Polyurethane formulations have heretofore been incapable of providing satisfactory roadway repair material, particularly under wet placement conditions as the ambient moisture in the aggregate or standing water in the crater react undesirably with the isocyanate component in such formulations. This isocyanate-water reaction not only yields a low-strength polymer concrete, but also contributes to a somewhat spongy consistency of the cured material due to the formation of carbon dioxide bubbles during the polymerization reaction. Moreover, any standing water in the crater will cause the urethane to foam, and the polymer thus swells and raises above the roadway surface.

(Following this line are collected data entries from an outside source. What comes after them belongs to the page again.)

-- pv_equiv track=rewrite | github.com/Chandi713/Hackathon---End-Of-The-World | ai_agents/langgraph_supervisor.py | _parse_route_from_text
-- ===== SOURCE A (Python) =====
-- from typing import Annotated, Any, Dict, List, Optional, Sequence, TypedDict, Union
--
-- def _parse_route_from_text(content: str, options: List[str]) -> Optional[str]:
--     """Find first agent name or FINISH in model text (tools may not be used by HF/DeepSeek)."""
--     if not content or not options:
--         return None
--     text = content.strip().lower()
--     # Check longer agent names first so "economic_news_agent" matches before "news_stats_agent"
--     agents_only = [o for o in options if o != "FINISH"]
--     agents_sorted = sorted(agents_only, key=len, reverse=True)
--     for opt in agents_sorted:
--         if opt.lower() in text:
--             return opt
--     if "finish" in text:
--         return "FINISH"
--     return None
-- ===== SOURCE B (Python) =====
-- from typing import List, Optional
--
-- def _parse_route_from_text(content: str, options: List[str]) -> Optional[str]:
--     """Single pass: track the longest matching agent name (earliest wins ties)."""
--     if not content or not options:
--         return None
--     text = content.strip().lower()
--     best = None
--     for opt in options:
--         if opt == "FINISH":
--             continue
--         if (best is None or len(opt) > len(best)) and opt.lower() in text:
--             best = opt
--     if best is not None:
--         return best
--     return "FINISH" if "finish" in text else None
-- ===== Notes on version B (the rewrite author's own statement) =====
-- stated objective: faster
-- what changed: Replaced the sort-by-length-then-scan with a single pass over options in original order that tracks the longest matching name, with a short-circuit length gate so the substring test runs only for candidates that could beat the current best (strict > keeps the stable-sort earliest-tie-break).
import Mathlib
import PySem

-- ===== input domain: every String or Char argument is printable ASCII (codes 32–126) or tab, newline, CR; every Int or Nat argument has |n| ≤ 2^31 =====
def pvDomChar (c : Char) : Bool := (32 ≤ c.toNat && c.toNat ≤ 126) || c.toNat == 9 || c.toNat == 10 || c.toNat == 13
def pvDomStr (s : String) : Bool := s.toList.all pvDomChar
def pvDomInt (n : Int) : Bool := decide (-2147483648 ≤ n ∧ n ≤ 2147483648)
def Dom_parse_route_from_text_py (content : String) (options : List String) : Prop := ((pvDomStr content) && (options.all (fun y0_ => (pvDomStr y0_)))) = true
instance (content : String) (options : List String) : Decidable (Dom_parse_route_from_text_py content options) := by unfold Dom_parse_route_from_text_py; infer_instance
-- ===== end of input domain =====

-- B replaces A's sort-by-length-then-first-match scan with a single pass tracking the
-- longest matching option, testing containment only when a candidate could beat the
-- current best (measured faster in a timing run; same results).

-- ===== PORT A =====
def parse_route_from_text_py (content : String) (options : List String) : Option String :=
  if content = "" ∨ options = [] then none
  else
    let text := PySem.Str.lower (PySem.Str.strip content)
    let agents_only := options.filter (fun o => o != "FINISH")
    let agents_sorted := PySem.List.sorted agents_only (fun o => PySem.Str.len o) true
    match agents_sorted.find? (fun opt => PySem.Str.isIn (PySem.Str.lower opt) text) with
    | some opt => some opt
    | none => if PySem.Str.isIn "finish" text then some "FINISH" else none

-- ===== PORT B =====
-- loop body of Source B: skip "FINISH"; if opt can beat best (short-circuit length gate)
-- and matches, it becomes the new best
def bStep (text : String) (best : Option String) (opt : String) : Option String :=
  if opt == "FINISH" then best
  else if (match best with
           | none => true
           | some b => decide (PySem.Str.len b < PySem.Str.len opt)) then
    if PySem.Str.isIn (PySem.Str.lower opt) text then some opt else best
  else best

def parse_route_from_text_py_alt (content : String) (options : List String) : Option String :=
  if content = "" ∨ options = [] then none
  else
    let text := PySem.Str.lower (PySem.Str.strip content)
    match options.foldl (bStep text) none with
    | some b => some b
    | none => if PySem.Str.isIn "finish" text then some "FINISH" else none

-- ===== PRECONDITION & SPEC =====
def Spec_parse_route_from_text_py (content : String) (options : List String) (out : Option String) : Prop := out = parse_route_from_text_py_alt content options
instance (content : String) (options : List String) (out : Option String) : Decidable (Spec_parse_route_from_text_py content options out) := by unfold Spec_parse_route_from_text_py; infer_instance

-- ===== CLAIM (what is proved, stated in full; the proofs are below) =====
def Claim_equal_parse_route_from_text_py : Prop := ∀ (content : String) (options : List String), Dom_parse_route_from_text_py content options → Spec_parse_route_from_text_py content options (parse_route_from_text_py content options)

-- ===== LEMMAS AND PROOFS =====

-- bStep with the FINISH-skip stripped away
def stepP (p : String → Bool) (best : Option String) (opt : String) : Option String :=
  if p opt then
    match best with
    | none => some opt
    | some b => if PySem.Str.len b < PySem.Str.len opt then some opt else some b
  else best

theorem bStep_eq (text : String) (best : Option String) (opt : String) :
    bStep text best opt =
      if opt == "FINISH" then best
      else stepP (fun o => PySem.Str.isIn (PySem.Str.lower o) text) best opt := by
  cases best with
  | none => unfold bStep stepP; split_ifs <;> simp_all
  | some b => unfold bStep stepP; split_ifs <;> simp_all

theorem foldl_bStep_filter (text : String) :
    ∀ (l : List String) (acc : Option String),
      l.foldl (bStep text) acc =
        (l.filter (fun o => o != "FINISH")).foldl
          (stepP (fun o => PySem.Str.isIn (PySem.Str.lower o) text)) acc := by
  intro l
  induction l with
  | nil => intro acc; rfl
  | cons x xs ih =>
    intro acc
    by_cases hx : x = "FINISH"
    · subst hx
      simp [List.foldl_cons, bStep_eq, ih]
    · simp [List.foldl_cons, bStep_eq, hx, ih]

theorem find?_insertBy (p : String → Bool) (x : String) :
    ∀ (s : List String),
      s.Pairwise (fun a b => PySem.Str.len b ≤ PySem.Str.len a) →
      (PySem.List.insertBy
          (fun a b => decide (PySem.Str.len b < PySem.Str.len a)) x s).find? p =
        stepP p (s.find? p) x := by
  intro s
  induction s with
  | nil =>
    intro _
    by_cases hp : p x = true <;>
      simp [PySem.List.insertBy, stepP, List.find?, hp]
  | cons y ys ih =>
    intro hpw
    have h1 : ∀ z ∈ ys, PySem.Str.len z ≤ PySem.Str.len y := (List.pairwise_cons.mp hpw).1
    have h2 := (List.pairwise_cons.mp hpw).2
    have hunf : PySem.List.insertBy
        (fun a b => decide (PySem.Str.len b < PySem.Str.len a)) x (y :: ys) =
        if decide (PySem.Str.len y < PySem.Str.len x) = true then x :: y :: ys
        else y :: PySem.List.insertBy
          (fun a b => decide (PySem.Str.len b < PySem.Str.len a)) x ys := rfl
    by_cases hlt : PySem.Str.len y < PySem.Str.len x
    · -- x is inserted in front
      rw [hunf, if_pos (decide_eq_true hlt)]
      by_cases hp : p x = true
      · rw [List.find?_cons_of_pos hp]
        cases hfy : (y :: ys).find? p with
        | none => simp [stepP, hp]
        | some b =>
          have hb : b ∈ y :: ys := List.mem_of_find?_eq_some hfy
          have hble : PySem.Str.len b ≤ PySem.Str.len y := by
            rcases List.mem_cons.mp hb with h | h
            · exact le_of_eq (by rw [h])
            · exact h1 b h
          have hbx : PySem.Str.len b < PySem.Str.len x := lt_of_le_of_lt hble hlt
          unfold stepP
          rw [if_pos hp]
          show some x = if PySem.Str.len b < PySem.Str.len x then some x else some b
          rw [if_pos hbx]
      · rw [List.find?_cons_of_neg hp]
        simp [stepP, hp]
    · -- x goes after y
      rw [hunf, if_neg (by simpa using hlt)]
      by_cases hpy : p y = true
      · rw [List.find?_cons_of_pos hpy, List.find?_cons_of_pos hpy]
        by_cases hp : p x = true
        · unfold stepP
          rw [if_pos hp]
          show some y = if PySem.Str.len y < PySem.Str.len x then some x else some y
          rw [if_neg hlt]
        · unfold stepP
          rw [if_neg hp]
      · rw [List.find?_cons_of_neg hpy, List.find?_cons_of_neg hpy, ih h2]

theorem find?_sorted_eq_foldl (p : String → Bool) :
    ∀ (l : List String),
      (PySem.List.sorted l (fun o => PySem.Str.len o) true).find? p =
        l.foldl (stepP p) none := by
  intro l
  induction l using List.reverseRecOn with
  | nil => rfl
  | append_singleton l' x ih =>
    have hsor : PySem.List.sorted (l' ++ [x]) (fun o => PySem.Str.len o) true =
        PySem.List.insertBy (fun a b => decide (PySem.Str.len b < PySem.Str.len a)) x
          (PySem.List.sorted l' (fun o => PySem.Str.len o) true) := by
      rw [PySem.List.sorted_rev_eq_foldl_insertBy, PySem.List.sorted_rev_eq_foldl_insertBy,
        List.foldl_append]
      rfl
    have hpw := PySem.List.sorted_pairwise_rev l' (fun o => PySem.Str.len o)
    rw [hsor, find?_insertBy p x _ hpw, ih, List.foldl_append]
    rfl

-- ===== VERDICT (by name: the statement is the Claim_ definition above) =====
theorem parse_route_from_text_py_spec : Claim_equal_parse_route_from_text_py := by
  intro content options _
  unfold Spec_parse_route_from_text_py parse_route_from_text_py parse_route_from_text_py_alt
  by_cases h : content = "" ∨ options = []
  · simp [h]
  · simp only [h, if_false]
    rw [foldl_bStep_filter, ← find?_sorted_eq_foldl]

The above-described problems are most apparent when the rapid repair of bomb-damaged air fields during hostilities is attempted. The repair of air field pavements damaged by various weapons must be completed rapidly following an attack in order to launch retaliatory missions. Any repair method or material which is disposed above the level of the surrounding pavement, creating a raised portion on the runway, presents special problems for militry aircraft due, in part, to high runway speeds and heavy cargos.
For example, the repair diameter of a crater formed from the explosion of a 750 lb. bomb can measure as much as sixty feet, with a depth approaching fifteen feet. As a further complication, any repair material must be placed in less than thirty minutes under adverse battle conditions and under environmental extremes, i.e., temperatures ranging from -25.degree. F. to 125.degree. F. and at rainfall rates of in excess of one inch per hour.
Further, the flammability of cured polymer concrete has presented a particular problem in military operations. For example, in one recent test, a freshly cured polyurethane repair such as described above was set afire by hevy construction equipment involved in the repair.
According to the present invention, methods and materials are provided for the formulation of a solution which may be caused to quickly percolate through at least a portion of an aggregate fill in a crater or other depression to rapidly form a polyurethane concrete which is flush with the surrounding grade. The solution is hydrophobic and has a specific gravity greater than that of water so that any ambient moisture within the crater is displaced. The combination of catalysts in the solution provide a cure rate which virtually eliminates any water-isocyanate reaction in the polymer precursor during the displacement of water, and the combination may be varied to allow cure times of as little as one second and to allow constant cure rates at temperatures of from -20.degree. F. to 125.degree. F. As described in the preferred embodiment, the present invention provides an all-weather flush and nonflammable pavement repair which is capable of supporting vehicular traffic in as little as thirty minutes.